Филиппов ничего не ответил, пододвинул к себе папку, стал листать. И тотчас сердито отпихнул бумажку – это был список не выработавших минимума трудодней, тридцать фамилий.
– Я у вас чужой, это ты должен найти человека, – быстро сказал он.
Заведующий пожал плечами.
– Не знаешь? – подозрительно спросил Филиппов. – А ты знаешь об этом, вот об этом? – закричал он, дотягиваясь до листка. – О лодырях – о них правление, колхоз знает? А о хищении трех тысяч кладовщиком… Чего же ты тогда знаешь?
Он хотел повторить, что говорил на общем собрании в присутствии секретаря райкома: ему здесь совсем не по душе, но если уж выберут, пусть знают, лодырям и жуликам житья не даст, и – хотят выбирают, хотят – нет. Но передумал и насупился. Дела в колхозе были не в порядке. Лезут же с пустяками… «Щупают». В обкоме предупреждали: осторожнее, местный мужик – ух какой! А чего предупреждать? Жулик на жулике. «Снять – и под суд!» – сказал он себе. Он разволновался и обеими руками помял грудь. Как всегда, не выспался: теперь сон приходил к нему лишь под утро, и после шести особенно мучила дремота. И завтракал много позже. Выпивал рюмку и чувствовал себя бодрей. Но это в городе, дома. Жена у него была вторая, сорока пяти лет, и для дома и для хозяйства это было хорошо. И спали они еще вместе. А сейчас он жил один, с матерью – глубокой старухой, и заведенный домашний порядок нарушился. Он был недоволен.

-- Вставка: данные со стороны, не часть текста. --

lemma pvHd_cons (l : List Int) (u w : Int) (hu : 1 ≤ u) (hw : 1 ≤ w) :
    pvHd (u :: l) w = pvHd l w + pvAdd [w] u := by
  rw [pvAdd_single w u hw hu]
  unfold pvHd
  simp only [pvCnt_cons, pv_ite_add]
  have c1 : (if w = u then (1:Int) else 0) = if u = w then 1 else 0 := if_congr eq_comm rfl rfl
  have c2 : (if 2 * w = u then (1:Int) else 0) = if u = 2 * w then 1 else 0 :=
    if_congr eq_comm rfl rfl
  have c3 : (if w % 2 = 0 then (if 3 * w / 2 = u then (1:Int) else 0) else 0)
      = if u * 2 = w * 3 then 1 else 0 := by
    by_cases h : w % 2 = 0
    · rw [if_pos h]; exact if_congr (by omega) rfl rfl
    · rw [if_neg h, if_neg (by omega)]
  have c4 : (if w % 2 = 0 then (if w / 2 = u then (1:Int) else 0) else 0)
      = if u * 2 = w then 1 else 0 := by
    by_cases h : w % 2 = 0
    · rw [if_pos h]; exact if_congr (by omega) rfl rfl
    · rw [if_neg h, if_neg (by omega)]
  have c5 : (if w % 3 = 0 then (if 4 * w / 3 = u then (1:Int) else 0) else 0)
      = if u * 3 = w * 4 then 1 else 0 := by
    by_cases h : w % 3 = 0
    · rw [if_pos h]; exact if_congr (by omega) rfl rfl
    · rw [if_neg h, if_neg (by omega)]
  have c6 : (if w % 3 = 0 then (if 2 * w / 3 = u then (1:Int) else 0) else 0)
      = if u * 3 = w * 2 then 1 else 0 := by
    by_cases h : w % 3 = 0
    · rw [if_pos h]; exact if_congr (by omega) rfl rfl
    · rw [if_neg h, if_neg (by omega)]
  have c7 : (if w % 4 = 0 then (if 3 * w / 4 = u then (1:Int) else 0) else 0)
      = if u * 4 = w * 3 then 1 else 0 := by
    by_cases h : w % 4 = 0
    · rw [if_pos h]; exact if_congr (by omega) rfl rfl
    · rw [if_neg h, if_neg (by omega)]
  rw [c1, c2, c3, c4, c5, c6, c7]
  ring

lemma pvCR_single (l : List Int) (w : Int) (hl : ∀ u ∈ l, 1 ≤ u) (hw : 1 ≤ w) :
    pvCR [w] l = pvHd l w := by
  induction l with
  | nil => rw [pvHd_nil]; simp [pvCR]
  | cons u l ih =>
    have hu := hl u List.mem_cons_self
    have hl' : ∀ u ∈ l, 1 ≤ u := fun v hv => hl v (List.mem_cons_of_mem _ hv)
    simp only [pvCR, List.map_cons, List.sum_cons] at *
    rw [pvHd_cons l u w hu hw, ih hl']
    ring

lemma pvAPC_nil_eq_G (ws : List Int) (h : Pre_solution ws) : pvAPC [] ws = pvG ws := by
  induction ws with
  | nil => rfl
  | cons w l ih =>
    have hw := (h w List.mem_cons_self).1
    have hl : Pre_solution l := fun u hu => h u (List.mem_cons_of_mem _ hu)
    have e : pvAPC [] (w :: l) = pvAdd [] w + pvAPC [w] l := rfl
    rw [e, pvAdd_nil, pvAPC_eq l [w], pvCR_single l w (fun u hu => (hl u hu).1) hw, ih hl,
      show pvG (w :: l) = pvHd l w + pvG l from rfl]
    ring

-- ===== B side =====

lemma pv_fold_partners (d : PySem.Dict Int Int) (ws : List Int) (bs : List Int) (n a : Int)
    (hget : ∀ b, d.getD b 0 = pvCnt ws b)
    (hzero : ∀ b, d.contains b = false → pvCnt ws b = 0)
    (hab : ∀ b ∈ bs, a < b) : ∀ z : Int,
    bs.foldl (fun acc b => if a < b ∧ d.contains b then acc + n * d.getD b 0 else acc) z
      = z + n * (bs.map (pvCnt ws)).sum := by
  induction bs with
  | nil => intro z; simp
  | cons b bs ih =>
    intro z
    rw [List.foldl_cons]
    have hone : (if a < b ∧ d.contains b then z + n * d.getD b 0 else z) = z + n * pvCnt ws b := by
      by_cases hc : d.contains b = true
      · rw [if_pos ⟨hab b List.mem_cons_self, hc⟩, hget b]
      · rw [if_neg (fun hh => hc hh.2), hzero b (by simpa using hc)]; ring
    rw [hone, ih (fun v hv => hab v (List.mem_cons_of_mem _ hv))]
    simp only [List.map_cons, List.sum_cons]
    ring

lemma pvAltStep_eq (ws : List Int) (ans : Int) (a n : Int) (ha : 1 ≤ a) :
    solutionAltStep (PySem.Dict.counter ws) ans (a, n)
      = ans + (pvC2 n + n * pvP ws a) := by
  have hget : ∀ b, (PySem.Dict.counter ws).getD b 0 = pvCnt ws b := fun b =>
    PySem.Dict.getD_counter ws b
  have hzero : ∀ b : Int, (PySem.Dict.counter ws).contains b = false → pvCnt ws b = 0 := by
    intro b hb
    rw [PySem.Dict.contains_counter] at hb
    have : b ∉ ws := by simpa using hb
    simp [pvCnt, List.count_eq_zero.mpr this]
  have m2 : PySem.Int.mod a 2 = a % 2 := PySem.Int.mod_eq_emod_of_pos (by norm_num)
  have m3 : PySem.Int.mod a 3 = a % 3 := PySem.Int.mod_eq_emod_of_pos (by norm_num)
  have f2 : PySem.Int.floordiv (3 * a) 2 = 3 * a / 2 :=
    PySem.Int.floordiv_eq_ediv_of_pos (by norm_num)
  have f3 : PySem.Int.floordiv (4 * a) 3 = 4 * a / 3 :=
    PySem.Int.floordiv_eq_ediv_of_pos (by norm_num)
  simp only [solutionAltStep, m2, m3, f2, f3]
  by_cases h2 : a % 2 = 0 <;> by_cases h3 : a % 3 = 0
  · rw [if_pos h2, if_pos h3,
      show ([2 * a] ++ [3 * a / 2]) ++ [4 * a / 3] = [2 * a, 3 * a / 2, 4 * a / 3] from rfl,
      pv_fold_partners _ ws _ n a hget hzero (by
        intro b hbm
        simp only [List.mem_cons, List.not_mem_nil, or_false] at hbm
        rcases hbm with rfl | rfl | rfl <;> omega)]
    simp only [List.map_cons, List.map_nil, List.sum_cons, List.sum_nil]
    rw [pvP, if_pos h2, if_pos h3,
      show PySem.Int.floordiv (n * (n - 1)) 2 = pvC2 n from rfl]
    ring
  · rw [if_pos h2, if_neg h3,
      show ([2 * a] ++ [3 * a / 2]) = [2 * a, 3 * a / 2] from rfl,
      pv_fold_partners _ ws _ n a hget hzero (by
        intro b hbm
        simp only [List.mem_cons, List.not_mem_nil, or_false] at hbm
        rcases hbm with rfl | rfl <;> omega)]
    simp only [List.map_cons, List.map_nil, List.sum_cons, List.sum_nil]
    rw [pvP, if_pos h2, if_neg h3,
      show PySem.Int.floordiv (n * (n - 1)) 2 = pvC2 n from rfl]
    ring
  · rw [if_neg h2, if_pos h3,
      show ([2 * a] ++ [4 * a / 3]) = [2 * a, 4 * a / 3] from rfl,
      pv_fold_partners _ ws _ n a hget hzero (by
        intro b hbm
        simp only [List.mem_cons, List.not_mem_nil, or_false] at hbm
        rcases hbm with rfl | rfl <;> omega)]
    simp only [List.map_cons, List.map_nil, List.sum_cons, List.sum_nil]
    rw [pvP, if_neg h2, if_pos h3,
      show PySem.Int.floordiv (n * (n - 1)) 2 = pvC2 n from rfl]
    ring
  · rw [if_neg h2, if_neg h3,
      pv_fold_partners _ ws _ n a hget hzero (by
        intro b hbm
        simp only [List.mem_cons, List.not_mem_nil, or_false] at hbm
        rcases hbm with rfl <;> omega)]
    simp only [List.map_cons, List.map_nil, List.sum_cons, List.sum_nil]
    rw [pvP, if_neg h2, if_neg h3,
      show PySem.Int.floordiv (n * (n - 1)) 2 = pvC2 n from rfl]
    ring

lemma pv_sum_ofList (ws : List Int) (f : Int → Int) :
    ((PySem.Set.ofList ws).map f).sum = ∑ a ∈ ws.toFinset, f a := by
  rw [← List.sum_toFinset f (PySem.Set.nodup_ofList ws)]
  congr 1
  ext x
  simp [List.mem_toFinset, PySem.Set.mem_ofList]
theorem cppSep12 (k : Nat) (h : (k + 1) % 12 = 0) : (((k:Int) + 1) % 12 == 0) = true := by
  simp [beq_iff_eq]; omega

theorem cppSep12' (k : Nat) (h : ¬ (k + 1) % 12 = 0) : (((k:Int) + 1) % 12 == 0) = false := by
  simp; omega

theorem cppSep8 (n : Nat) : (if (n:Int) % 8 == 0 then (['\n'] : List Char) else [' '])
    = (if n % 8 = 0 then ['\n'] else [' ']) := by
  by_cases h : n % 8 = 0
  · rw [if_pos h, if_pos]; simp [beq_iff_eq]; omega
  · rw [if_neg h, if_neg]; simp [beq_iff_eq]; omega

theorem cppLoop1 (xs : List Int) : ∀ (k : Nat) (cur : List Int) (sqs : List (List Int)),
    cur.length = k % 12 →
    ((PySem.List.enumerate xs (k : Int)).foldl cppAStep1 (cur, sqs)).2
      = sqs ++ cppChunks12 (cur ++ xs) := by
  induction xs with
  | nil =>
    intro k cur sqs hcur
    simp [PySem.List.enumerate, cppChunks12_nil_of_lt (by omega : cur.length < 12)]
  | cons x xs ih =>
    intro k cur sqs hcur
    rw [PySem.List.enumerate_cons, List.foldl_cons]
    have hk1 : ((k : Int) + 1) = ((k + 1 : Nat) : Int) := by push_cast; ring
    by_cases h : (k + 1) % 12 = 0
    · rw [show cppAStep1 (cur, sqs) ((k:Int), x)
            = ([], sqs ++ [cur ++ [x]]) by unfold cppAStep1; rw [cppSep12 k h]; simp]
      rw [hk1, ih (k+1) [] (sqs ++ [cur ++ [x]]) (by simp; omega)]
      simp only [List.nil_append]
      rw [show cur ++ x :: xs = (cur ++ [x]) ++ xs by simp]
      rw [cppChunks12_cons (cur ++ [x]) xs (by simp; omega)]
      simp
    · rw [show cppAStep1 (cur, sqs) ((k:Int), x)
            = (cur ++ [x], sqs) by unfold cppAStep1; rw [cppSep12' k h]; simp]
      rw [hk1, ih (k+1) (cur ++ [x]) sqs (by simp; omega)]
      rw [show cur ++ x :: xs = (cur ++ [x]) ++ xs by simp]
theorem cppChain_eq (b : List Char) (sq : List Int) :
    (if sq = [0, 0, 0, 0, 0, 0, 0, 0, 0, 0, 0, 0] then b ++ ['.']
    else if sq = [1, 0, 0, 0, 0, 0, 0, 0, 0, 0, 0, 0] then b ++ ['p']
    else if sq = [0, 1, 0, 0, 0, 0, 0, 0, 0, 0, 0, 0] then b ++ ['n']
    else if sq = [0, 0, 1, 0, 0, 0, 0, 0, 0, 0, 0, 0] then b ++ ['b']
    else if sq = [0, 0, 0, 1, 0, 0, 0, 0, 0, 0, 0, 0] then b ++ ['r']
    else if sq = [0, 0, 0, 0, 1, 0, 0, 0, 0, 0, 0, 0] then b ++ ['q']
    else if sq = [0, 0, 0, 0, 0, 1, 0, 0, 0, 0, 0, 0] then b ++ ['k']
    else if sq = [0, 0, 0, 0, 0, 0, 1, 0, 0, 0, 0, 0] then b ++ ['P']
    else if sq = [0, 0, 0, 0, 0, 0, 0, 1, 0, 0, 0, 0] then b ++ ['N']
    else if sq = [0, 0, 0, 0, 0, 0, 0, 0, 1, 0, 0, 0] then b ++ ['B']
    else if sq = [0, 0, 0, 0, 0, 0, 0, 0, 0, 1, 0, 0] then b ++ ['R']
    else if sq = [0, 0, 0, 0, 0, 0, 0, 0, 0, 0, 1, 0] then b ++ ['Q']
    else if sq = [0, 0, 0, 0, 0, 0, 0, 0, 0, 0, 0, 1] then b ++ ['K']
    else b) = b ++ cppClassifyA sq := by
  unfold cppClassifyA
  simp only [apply_ite (fun (l : List Char) => b ++ l)]
  simp

theorem cppAStep2_eq (b : List Char) (p : Int × List Int) :
    cppAStep2 b p = b ++ (cppClassifyA p.2 ++ (if (p.1 + 1) % 8 == 0 then ['\n'] else [' '])) := by
  unfold cppAStep2
  rw [cppChain_eq]
  by_cases h : ((p.1 + 1) % 8 == 0) = true <;> simp_all

theorem cppLoop2 (sqs : List (List Int)) : ∀ (k : Nat) (b : List Char),
    (PySem.List.enumerate sqs (k : Int)).foldl cppAStep2 b = b ++ cppRender cppClassifyA sqs k := by
  induction sqs with
  | nil => intro k b; simp [PySem.List.enumerate, cppRender]
  | cons sq rest ih =>
    intro k b
    rw [PySem.List.enumerate_cons, List.foldl_cons, cppAStep2_eq]
    have hk1 : ((k : Int) + 1) = ((k + 1 : Nat) : Int) := by push_cast; ring
    rw [hk1, ih (k+1)]
    show _ = b ++ (cppClassifyA sq ++ _ ++ _)
    rw [cppSep8 (k+1)]
    simp

theorem cppLoopB (xs : List Int) : ∀ (n j : Nat) (acc : List Char),
    j + n = xs.length / 12 →
    (PySem.List.pyRange (j : Int) ((j + n : Nat) : Int) 1).foldl (cppAltStep xs) acc
      = acc ++ cppRender cppAltPiece (cppChunks12 (xs.drop (12 * j))) j := by
  intro n
  induction n with
  | zero =>
    intro j acc hj
    rw [cppChunks12_nil_of_lt (by simp; omega)]
    simp [PySem.List.pyRange, cppRender]
  | succ n ih =>
    intro j acc hj
    rw [PySem.List.pyRange_one_cons (by push_cast; omega), List.foldl_cons]
    have hsq : PySem.List.slice xs (some (12 * (j:Int))) (some (12 * (j:Int) + 12))
        = (xs.drop (12 * j)).take 12 := by
      rw [show (12 * (j:Int)) = ((12 * j : Nat) : Int) by push_cast; ring,
          show ((12 * j : Nat) : Int) + 12 = ((12 * j + 12 : Nat) : Int) by push_cast; ring]
      rw [PySem.List.slice_natCast]
      congr 1
      omega
    have hstep : cppAltStep xs acc (j : Int)
        = acc ++ (cppAltPiece ((xs.drop (12 * j)).take 12)
            ++ (if (j + 1) % 8 = 0 then ['\n'] else [' '])) := by
      unfold cppAltStep
      rw [hsq]
      rw [show ((j:Int) + 1) = ((j + 1 : Nat) : Int) by push_cast; ring, cppSep8 (j+1)]
      simp
    rw [hstep]
    have hcast : ((j:Int) + 1) = (((j + 1 : Nat)) : Int) := by push_cast; ring
    rw [hcast, show ((j + (n+1) : Nat) : Int) = (((j+1) + n : Nat) : Int) by push_cast; ring]
    rw [ih (j+1) _ (by omega)]
    have hlen : 12 ≤ (xs.drop (12 * j)).length := by simp; omega
    rw [show cppChunks12 (xs.drop (12 * j))
          = (xs.drop (12 * j)).take 12 :: cppChunks12 (xs.drop (12 * (j+1))) by
        rw [cppChunks12, if_pos hlen,
          show (xs.drop (12 * j)).drop 12 = xs.drop (12 * (j+1)) by
            rw [List.drop_drop]; congr 1]]
    show _ = acc ++ (cppAltPiece _ ++ _ ++ cppRender cppAltPiece _ (j+1))
    simp

theorem cppChunks12_len (xs : List Int) : ∀ sq ∈ cppChunks12 xs, sq.length = 12 := by
  fun_induction cppChunks12 xs with
  | case1 xs h ih =>
    intro sq hsq
    rcases List.mem_cons.mp hsq with h' | h'
    · rw [h']; simp; omega
    · exact ih sq h'
  | case2 xs h => intro sq hsq; simp at hsq
theorem cppCount_eq_len_replicate {l : List Int} (h : PySem.List.count l 0 = l.length) :
    l = List.replicate l.length 0 := by
  rw [PySem.List.count_eq] at h
  rw [List.eq_replicate_iff]
  exact ⟨rfl, fun b hb => (List.count_eq_length.mp h b hb).symm⟩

За окнами все еще морозно синело, слабо отражался в окнах крашеный пол. Филиппов снял с гвоздя полушубок, с трудом влез в рукав. Полушубок был бабий, жена отдала свой «для деревни», но он все забывал и сердился, когда не находил пуговиц на привычном месте.
Он старательно, до самого горла, застегнулся, надел шапку, опустил уши и пошел к мраморно мерцавшей голландке, где был выключатель, думая меж тем, что надо завести абажур, и лучше – зеленый, а лампочку подтянуть выше, и в это время навстречу ему встал человек, что вошел посреди разговора с заведующим.